::: DATA FOR THIS EXERCISE :::
-- pv_equiv track=rewrite | github.com/tnakaicode/jburkardt-python | subset/i4_bset.py | i4_bset
-- ===== SOURCE A (Python) =====
-- def i4_bset ( i4, pos ):
--
-- #*****************************************************************************80
-- #
-- ## I4_BSET returns a copy of an I4 in which the POS-th bit is set to 1.
-- #
-- #  Licensing:
-- #
-- #    This code is distributed under the GNU LGPL license.
-- #
-- #  Modified:
-- #
-- #    14 June 2015
-- #
-- #  Author:
-- #
-- #    John Burkardt
-- #
-- #  Reference:
-- #
-- #    Military Standard 1753,
-- #    FORTRAN, DoD Supplement To American National Standard X3.9-1978,
-- #    9 November 1978.
-- #
-- #  Parameters:
-- #
-- #    Input, integer I4, the integer to be tested.
-- #
-- #    Input, integer POS, the bit position, between 0 and 31.
-- #
-- #    Output, integer VALUE, a copy of I4, but with the POS-th bit
-- #    set to 1.
-- #
--   i4_huge = 2147483647
--
--   value = i4
--
--   if ( pos < 0 ):
--
--     pass
--
--   elif ( pos < 31 ):
--
--     add = 1
--
--     if ( 0 <= i4 ):
--       j = i4
--     else:
--       j = ( i4_huge + i4 ) + 1
--
--     for k in range ( 0, pos ):
--       j = ( j // 2 )
--       add = add * 2
--
--     if ( ( j % 2 ) == 0 ):
--       value = i4 + add
--
--   elif ( pos == 31 ):
--
--     if ( 0 < i4 ):
--       value = - ( i4_huge - i4 ) - 1
--
--   elif ( 31 < pos ):
--
--     value = i4
--
--   return value
-- ===== SOURCE B (Python) =====
-- def i4_bset(i4, pos):
--     if pos < 0 or 31 < pos:
--         return i4
--     if pos == 31:
--         return -(2147483647 - i4) - 1 if 0 < i4 else i4
--     j = i4 if 0 <= i4 else 2147483648 + i4
--     if (j // 2 ** pos) % 2 == 0:
--         return i4 + 2 ** pos
--     return i4
-- ===== Notes on version B (the rewrite author's own statement) =====
-- stated objective: simpler
-- what changed: Replaced the O(pos) repeated-halving loop (which simultaneously builds add by doubling) with a direct closed-form bit test (j // 2**pos) % 2 and addend 2**pos, and flattened the branch chain into early returns.
import Mathlib
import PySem

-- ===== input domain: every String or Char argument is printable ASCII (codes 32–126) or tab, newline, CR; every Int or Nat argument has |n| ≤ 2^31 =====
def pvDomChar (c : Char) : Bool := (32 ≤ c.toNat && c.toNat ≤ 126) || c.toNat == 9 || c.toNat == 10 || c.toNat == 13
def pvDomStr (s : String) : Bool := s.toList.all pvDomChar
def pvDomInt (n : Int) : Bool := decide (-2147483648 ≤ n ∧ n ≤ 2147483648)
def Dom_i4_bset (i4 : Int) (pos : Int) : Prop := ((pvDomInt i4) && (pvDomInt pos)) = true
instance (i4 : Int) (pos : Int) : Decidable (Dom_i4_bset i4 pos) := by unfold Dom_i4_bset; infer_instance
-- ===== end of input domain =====

-- B replaces A's O(pos) repeated-halving/doubling loop by a closed-form bit test
-- (j // 2^pos) % 2 with addend 2^pos, in a flat early-return branch chain (objective: simpler).


-- ===== PORT A =====
def i4_bset (i4 : Int) (pos : Int) : Int :=
  let i4_huge : Int := 2147483647
  let value := i4
  if pos < 0 then value
  else if pos < 31 then
    let add : Int := 1
    let j : Int := if 0 ≤ i4 then i4 else (i4_huge + i4) + 1
    let p := (PySem.List.pyRange 0 pos 1).foldl
      (fun (p : Int × Int) _ => (PySem.Int.floordiv p.1 2, p.2 * 2)) (j, add)
    if PySem.Int.mod p.1 2 == 0 then i4 + p.2 else value
  else if pos == 31 then
    (if 0 < i4 then -(i4_huge - i4) - 1 else value)
  else value

-- ===== PORT B =====
def i4_bset_alt (i4 : Int) (pos : Int) : Int :=
  if pos < 0 || 31 < pos then i4
  else if pos == 31 then (if 0 < i4 then -(2147483647 - i4) - 1 else i4)
  else
    let j : Int := if 0 ≤ i4 then i4 else 2147483648 + i4
    if PySem.Int.mod (PySem.Int.floordiv j (2 ^ pos.toNat)) 2 == 0 then i4 + 2 ^ pos.toNat
    else i4

-- ===== PRECONDITION & SPEC =====
def Spec_i4_bset (i4 : Int) (pos : Int) (out : Int) : Prop := out = i4_bset_alt i4 pos
instance (i4 : Int) (pos : Int) (out : Int) : Decidable (Spec_i4_bset i4 pos out) := by unfold Spec_i4_bset; infer_instance

-- ===== CLAIM (what is proved, stated in full; the proofs are below) =====
def Claim_equal_i4_bset : Prop := ∀ (i4 : Int) (pos : Int), Dom_i4_bset i4 pos → Spec_i4_bset i4 pos (i4_bset i4 pos)

-- ===== LEMMAS AND PROOFS =====

-- A foldl that ignores the list elements is an iterate of its step function.
theorem foldl_const_iterate {α β : Type} (g : β → β) (l : List α) (s : β) :
    l.foldl (fun p _ => g p) s = g^[l.length] s := by
  induction l generalizing s with
  | nil => rfl
  | cons x xs ih => simp [List.foldl, Function.iterate_succ_apply, ih]

-- n repeated halvings of a nonnegative j (doubling the companion) = division by 2^n.
theorem iterate_halve (n : Nat) (j a : Int) (hj : 0 ≤ j) :
    (fun p : Int × Int => (PySem.Int.floordiv p.1 2, p.2 * 2))^[n] (j, a)
      = (PySem.Int.floordiv j (2 ^ n), a * 2 ^ n) := by
  induction n generalizing j a with
  | zero =>
    simp [PySem.Int.floordiv]
  | succ n ih =>
    rw [Function.iterate_succ_apply]
    have h2 : (0:Int) < 2 := by norm_num
    have hhalf : (0:Int) ≤ PySem.Int.floordiv j 2 := by
      rw [PySem.Int.floordiv_eq_ediv_of_pos h2]
      exact Int.ediv_nonneg hj (by norm_num)
    rw [ih _ _ hhalf]
    have hp : (0:Int) < 2 ^ n := by positivity
    have hp1 : (0:Int) < 2 ^ (n + 1) := by positivity
    rw [PySem.Int.floordiv_eq_ediv_of_pos h2, PySem.Int.floordiv_eq_ediv_of_pos hp,
        PySem.Int.floordiv_eq_ediv_of_pos hp1]
    simp only [Prod.mk.injEq]
    refine ⟨?_, by ring⟩
    rw [Int.ediv_ediv_of_nonneg (by norm_num : (0:Int) ≤ 2), pow_succ']

-- ===== VERDICT (by name: the statement is the Claim_ definition above) =====
theorem i4_bset_spec : Claim_equal_i4_bset := by
  intro i4 pos hdom
  have hdom' : -2147483648 ≤ i4 ∧ i4 ≤ 2147483648 := by
    simp [Dom_i4_bset, pvDomInt] at hdom; exact ⟨hdom.1.1, hdom.1.2⟩
  unfold Spec_i4_bset i4_bset i4_bset_alt
  by_cases h0 : pos < 0
  · simp [h0]
  · by_cases h31 : pos < 31
    · -- the loop branch
      have hb : ¬ (pos < 0 || 31 < pos) = true := by simp; omega
      have hne : ¬ (pos == 31) = true := by simp; omega
      simp only [h0, h31, if_true, if_false, hne]
      have hj : (0:Int) ≤ (if 0 ≤ i4 then i4 else (2147483647 + i4) + 1) := by
        split <;> omega
      rw [foldl_const_iterate, PySem.List.length_pyRange_one,
          iterate_halve _ _ _ hj]
      have hlen : (pos - 0).toNat = pos.toNat := by omega
      have hjeq : (if 0 ≤ i4 then i4 else (2147483647 + i4) + 1)
          = (if 0 ≤ i4 then i4 else 2147483648 + i4) := by split <;> omega
      rw [hlen, hjeq, one_mul]
      simp [show ¬ 31 < pos from by omega]
    · by_cases heq : pos = 31
      · simp [heq]
      · have : 31 < pos := by omega
        simp [h0, h31, show ¬ pos = 31 from heq, this]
:::
TASK: Beginning with the line that has "-- ## I4_BSET" and ending with the line that has "-- ===== input", set down the lines above exactly and include no others.

OUTPUT BELOW:
-- ## I4_BSET returns a copy of an I4 in which the POS-th bit is set to 1.
-- #
-- #  Licensing:
-- #
-- #    This code is distributed under the GNU LGPL license.
-- #
-- #  Modified:
-- #
-- #    14 June 2015
-- #
-- #  Author:
-- #
-- #    John Burkardt
-- #
-- #  Reference:
-- #
-- #    Military Standard 1753,
-- #    FORTRAN, DoD Supplement To American National Standard X3.9-1978,
-- #    9 November 1978.
-- #
-- #  Parameters:
-- #
-- #    Input, integer I4, the integer to be tested.
-- #
-- #    Input, integer POS, the bit position, between 0 and 31.
-- #
-- #    Output, integer VALUE, a copy of I4, but with the POS-th bit
-- #    set to 1.
-- #
--   i4_huge = 2147483647
--
--   value = i4
--
--   if ( pos < 0 ):
--
--     pass
--
--   elif ( pos < 31 ):
--
--     add = 1
--
--     if ( 0 <= i4 ):
--       j = i4
--     else:
--       j = ( i4_huge + i4 ) + 1
--
--     for k in range ( 0, pos ):
--       j = ( j // 2 )
--       add = add * 2
--
--     if ( ( j % 2 ) == 0 ):
--       value = i4 + add
--
--   elif ( pos == 31 ):
--
--     if ( 0 < i4 ):
--       value = - ( i4_huge - i4 ) - 1
--
--   elif ( 31 < pos ):
--
--     value = i4
--
--   return value
-- ===== SOURCE B (Python) =====
-- def i4_bset(i4, pos):
--     if pos < 0 or 31 < pos:
--         return i4
--     if pos == 31:
--         return -(2147483647 - i4) - 1 if 0 < i4 else i4
--     j = i4 if 0 <= i4 else 2147483648 + i4
--     if (j // 2 ** pos) % 2 == 0:
--         return i4 + 2 ** pos
--     return i4
-- ===== Notes on version B (the rewrite author's own statement) =====
-- stated objective: simpler
-- what changed: Replaced the O(pos) repeated-halving loop (which simultaneously builds add by doubling) with a direct closed-form bit test (j // 2**pos) % 2 and addend 2**pos, and flattened the branch chain into early returns.
import Mathlib
import PySem

-- ===== input domain: every String or Char argument is printable ASCII (codes 32–126) or tab, newline, CR; every Int or Nat argument has |n| ≤ 2^31 =====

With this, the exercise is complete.